In the AutoML benchmark experiment, while a one-hour budget was set for each framework's training, not all frameworks consistently used the full time. In fact, there were instances where frameworks finished well before the allotted hour, indicating variability in processing time requirements across frameworks and datasets. Additionally, certain frameworks occasionally exceeded the time budget by a few minutes, though significant overruns were rare and generally controlled within an acceptable range of leniency. In Plexe’s case, all best solutions were found well within the 1 hour limit, with 75% finishing in less than 30 minutes.

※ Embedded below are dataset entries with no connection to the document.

-- pv_equiv track=rewrite | github.com/jiadaizhao/LintCode | 1301-1400/1344-Counter Diagonal Sort/1344-Counter Diagonal Sort.py | CounterDiagonalSort
-- ===== SOURCE A (Python) =====
-- def CounterDiagonalSort(grids):
--     # write your code here
--     m = len(grids)
--     n = len(grids[0])
--     table = []
--     for i in range(m):
--         temp = []
--         row = i
--         col = 0
--         while row >= 0 and col < n:
--             temp.append(grids[row][col])
--             row -= 1
--             col += 1
--         table.append(temp)
--
--     for i in range(m, m + n - 1):
--         temp = []
--         row = m - 1
--         col = i - m + 1
--         while row >= 0 and col < n:
--             temp.append(grids[row][col])
--             row -= 1
--             col += 1
--         table.append(temp)
--
--     l = min(m, n)
--     result = []
--     for t in table:
--         temp = []
--         i = 0
--         while len(temp) < l:
--             temp.append(t[i % len(t)])
--             i += 1
--         result.append(temp)
--
--     return sorted(result)
-- ===== SOURCE B (Python) =====
-- def CounterDiagonalSort(grids):
--     m, n = len(grids), len(grids[0])
--     # scatter pass: one sweep over the grid, bucketing each cell into its diagonal
--     table = [[] for _ in range(m + n - 1)]
--     for c in range(n):
--         for r in range(m):
--             table[r + c].append(grids[r][c])
--     l = min(m, n)
--     return sorted([t[i % len(t)] for i in range(l)] for t in table)
-- ===== Notes on version B (the rewrite author's own statement) =====
-- stated objective: alternative
-- what changed: Replaces A's per-diagonal gather (two row/col pointer-walk loops, one walk per diagonal) with a single scatter sweep over the whole grid that buckets each cell grids[r][c] into table[r+c], and replaces the while-append cycling with a closed-form modulo comprehension.
-- outside the precondition, e.g. on CounterDiagonalSort([[]]): A returns [[]], B returns []
import Mathlib
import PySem

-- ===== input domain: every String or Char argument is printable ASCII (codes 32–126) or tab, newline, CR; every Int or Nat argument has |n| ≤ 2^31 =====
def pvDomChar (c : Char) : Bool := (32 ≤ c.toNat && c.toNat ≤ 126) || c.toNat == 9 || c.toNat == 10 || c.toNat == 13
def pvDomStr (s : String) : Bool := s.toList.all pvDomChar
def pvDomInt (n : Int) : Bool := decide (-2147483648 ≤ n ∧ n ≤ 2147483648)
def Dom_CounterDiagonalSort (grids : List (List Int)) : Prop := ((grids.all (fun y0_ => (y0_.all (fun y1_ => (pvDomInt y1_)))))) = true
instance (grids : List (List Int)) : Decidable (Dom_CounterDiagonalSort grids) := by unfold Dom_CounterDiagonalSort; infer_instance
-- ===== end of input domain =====

-- B replaces A's per-diagonal gather walks with one scatter sweep bucketing grids[r][c]
-- into table[r+c], and the while-cycling with a modulo comprehension. Equal on Pre_.

-- ===== PORT A =====
-- the inner 'while row >= 0 and col < n' walk of A
def pvWalkA (grids : List (List Int)) (n : Int) (row col : Int) : List Int :=
  if _h : 0 ≤ row ∧ col < n then
    PySem.List.pyGetD (PySem.List.pyGetD grids row []) col 0 :: pvWalkA grids n (row - 1) (col + 1)
  else []
termination_by (row + 1).toNat
decreasing_by omega

-- the 'while len(temp) < l: temp.append(t[i % len(t)])' loop of A
def pvCycleA (t : List Int) (l : Int) (temp : List Int) (i : Int) : List Int :=
  if _h : (temp.length : Int) < l then
    pvCycleA t l (temp ++ [PySem.List.pyGetD t (PySem.Int.mod i (t.length : Int)) 0]) (i + 1)
  else temp
termination_by (l - temp.length).toNat
decreasing_by simp; omega

def CounterDiagonalSort (grids : List (List Int)) : List (List Int) :=
  let m : Int := grids.length
  let n : Int := (PySem.List.pyGetD grids 0 []).length
  let table : List (List Int) :=
    (PySem.List.pyRange 0 m 1).map (fun i => pvWalkA grids n i 0) ++
    (PySem.List.pyRange m (m + n - 1) 1).map (fun i => pvWalkA grids n (m - 1) (i - m + 1))
  let l : Int := min m n
  let result : List (List Int) := table.map (fun t => pvCycleA t l [] 0)
  PySem.List.sorted result (fun x => x) false

-- ===== PORT B =====
-- 'table[d].append(x)' for 0 ≤ d < len table (the only indices B's sweep produces,
-- since d = r + c with r, c ≥ 0), walking the bucket list; exact on that range
def pvAppendAt (tb : List (List Int)) (d : Int) (x : Int) : List (List Int) :=
  match tb with
  | [] => []
  | t :: ts => if d = 0 then (t ++ [x]) :: ts else t :: pvAppendAt ts (d - 1) x

def CounterDiagonalSort_alt (grids : List (List Int)) : List (List Int) :=
  let m : Int := grids.length
  let n : Int := (PySem.List.pyGetD grids 0 []).length
  let table0 : List (List Int) := (PySem.List.pyRange 0 (m + n - 1) 1).map (fun _ => [])
  let table : List (List Int) :=
    (PySem.List.pyRange 0 n 1).foldl (fun tb c =>
      (PySem.List.pyRange 0 m 1).foldl (fun tb r =>
        pvAppendAt tb (r + c) (PySem.List.pyGetD (PySem.List.pyGetD grids r []) c 0)) tb) table0
  let l : Int := min m n
  let result : List (List Int) :=
    table.map (fun t => (PySem.List.pyRange 0 l 1).map
      (fun i => PySem.List.pyGetD t (PySem.Int.mod i (t.length : Int)) 0))
  PySem.List.sorted result (fun x => x) false

-- ===== PRECONDITION & SPEC =====
-- Pre_ excludes empty and ragged grids, on which A raises IndexError, and zero-column
-- grids, a degenerate corner where A's m empty rows and B's m+n-1 empty rows are both
-- accidental shapes.
def Pre_CounterDiagonalSort (grids : List (List Int)) : Prop :=
  grids ≠ [] ∧ 1 ≤ (grids.headD []).length ∧
    ∀ row ∈ grids, (grids.headD []).length ≤ row.length
instance (grids : List (List Int)) : Decidable (Pre_CounterDiagonalSort grids) := by
  unfold Pre_CounterDiagonalSort; infer_instance

def pvWitness_CounterDiagonalSort : List (List Int) := [[1, 2], [3, 4]]

def Spec_CounterDiagonalSort (grids : List (List Int)) (out : List (List Int)) : Prop := out = CounterDiagonalSort_alt grids
instance (grids : List (List Int)) (out : List (List Int)) : Decidable (Spec_CounterDiagonalSort grids out) := by unfold Spec_CounterDiagonalSort; infer_instance

-- ===== CLAIM (what is proved, stated in full; the proofs are below) =====
def Claim_equal_CounterDiagonalSort : Prop := ∀ (grids : List (List Int)), Dom_CounterDiagonalSort grids → Pre_CounterDiagonalSort grids → Spec_CounterDiagonalSort grids (CounterDiagonalSort grids)

-- ===== LEMMAS AND PROOFS =====

-- the entries of diagonal d whose column index lies in [0, k)
def pvGather (grids : List (List Int)) (M d k : Int) : List Int :=
  (PySem.List.pyRange (max 0 (d - M + 1)) (min k (d + 1)) 1).map
    (fun c => PySem.List.pyGetD (PySem.List.pyGetD grids (d - c) []) c 0)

External Validation: Kaggle Competitions

Performance on Kaggle competitions provides independent validation and an example for a situation where Plexe can be immediately useful:

Domain	Competition	Plexe’s Percentile Rank	Plexe’s absolute Rank
Finance	Loan Approval Prediction	73.14%	765/2845*
Real Estate	House Price Prediction	83.12%	800/4735*
Analytics	Titanic Survival Prediction	85.73%	2200/15422*
Retail	Grocery Store sales Prediction	32.8%	447/665
Analytics	Spaceship Titanic	61.5%	595/1549*
Social Media	Twitter Disaster NLP	62.5%	377/1008*
Cybersecurity	Web Intrusion Detection	61.8%	2113/5534*
Healthcare	BrisT1D Blood Glucose Prediction Competition	83.6%	47/287*
Retail	Predict future Product sales	33.7%	11183/16863
Healthcare	ICR - Identifying Age-Related Conditions	63.7%	N/A - closed competition
Urban	Bike share	83%	N/A - closed competition

Note: * represents competition ongoing at the time of submission

Side note: Test set accuracy for the Titanic Survival dataset reported by MLJar (running 4 hours job on m5.24xlarge machine (96CPU, 384GB RAM)): 77.99% whereas Plexe reported an accuracy of 84.51%.(with a 1 hour limit running on the same hardware as defined on the top of this blog post)

Discussion

While these early results are only indicative, we do find them encouraging. In particular, we observed:

Superior performance relative to established tools on 12/20 benchmark datasets
Competitive performance (within 0.005) on remaining datasets
Consistent results across diverse problem types

We acknowledge that the experiment has a number of limitations, which constrains the conclusions we can draw:

Limited to tabular data
Limited to 20 (OpenML) + 11 (Kaggle) tasks, all of which have “small” datasets
Evaluation restricted to 1-hour time budgets
Benchmark suite could be expanded to include more recent datasets

Nonetheless, we feel these initial results warrant further work on the tool. There are several directions that we want to explore:

Extension to unstructured data types
Support for deep learning models
Expansion of benchmark suite with additional datasets

Conclusion

Our empirical evaluation of Plexe’s early prototype suggests that the tool is capable of achieving competitive or superior performance compared to current AutoML frameworks, while reducing computational requirements. This provides an encouraging foundation for us to continue building upon, and we plan to release a fully fledged beta to the public in the coming months. Stay tuned for updates!

References

Gijsbers, P., Bueno, J., Coors, S., LeDell, E., Poirier, S., Thomas, J., Bischl, B., & Vanschoren, J. (2023). AMLB: An AutoML Benchmark. 22-0493.pdf, benchmarking results and framework evaluation.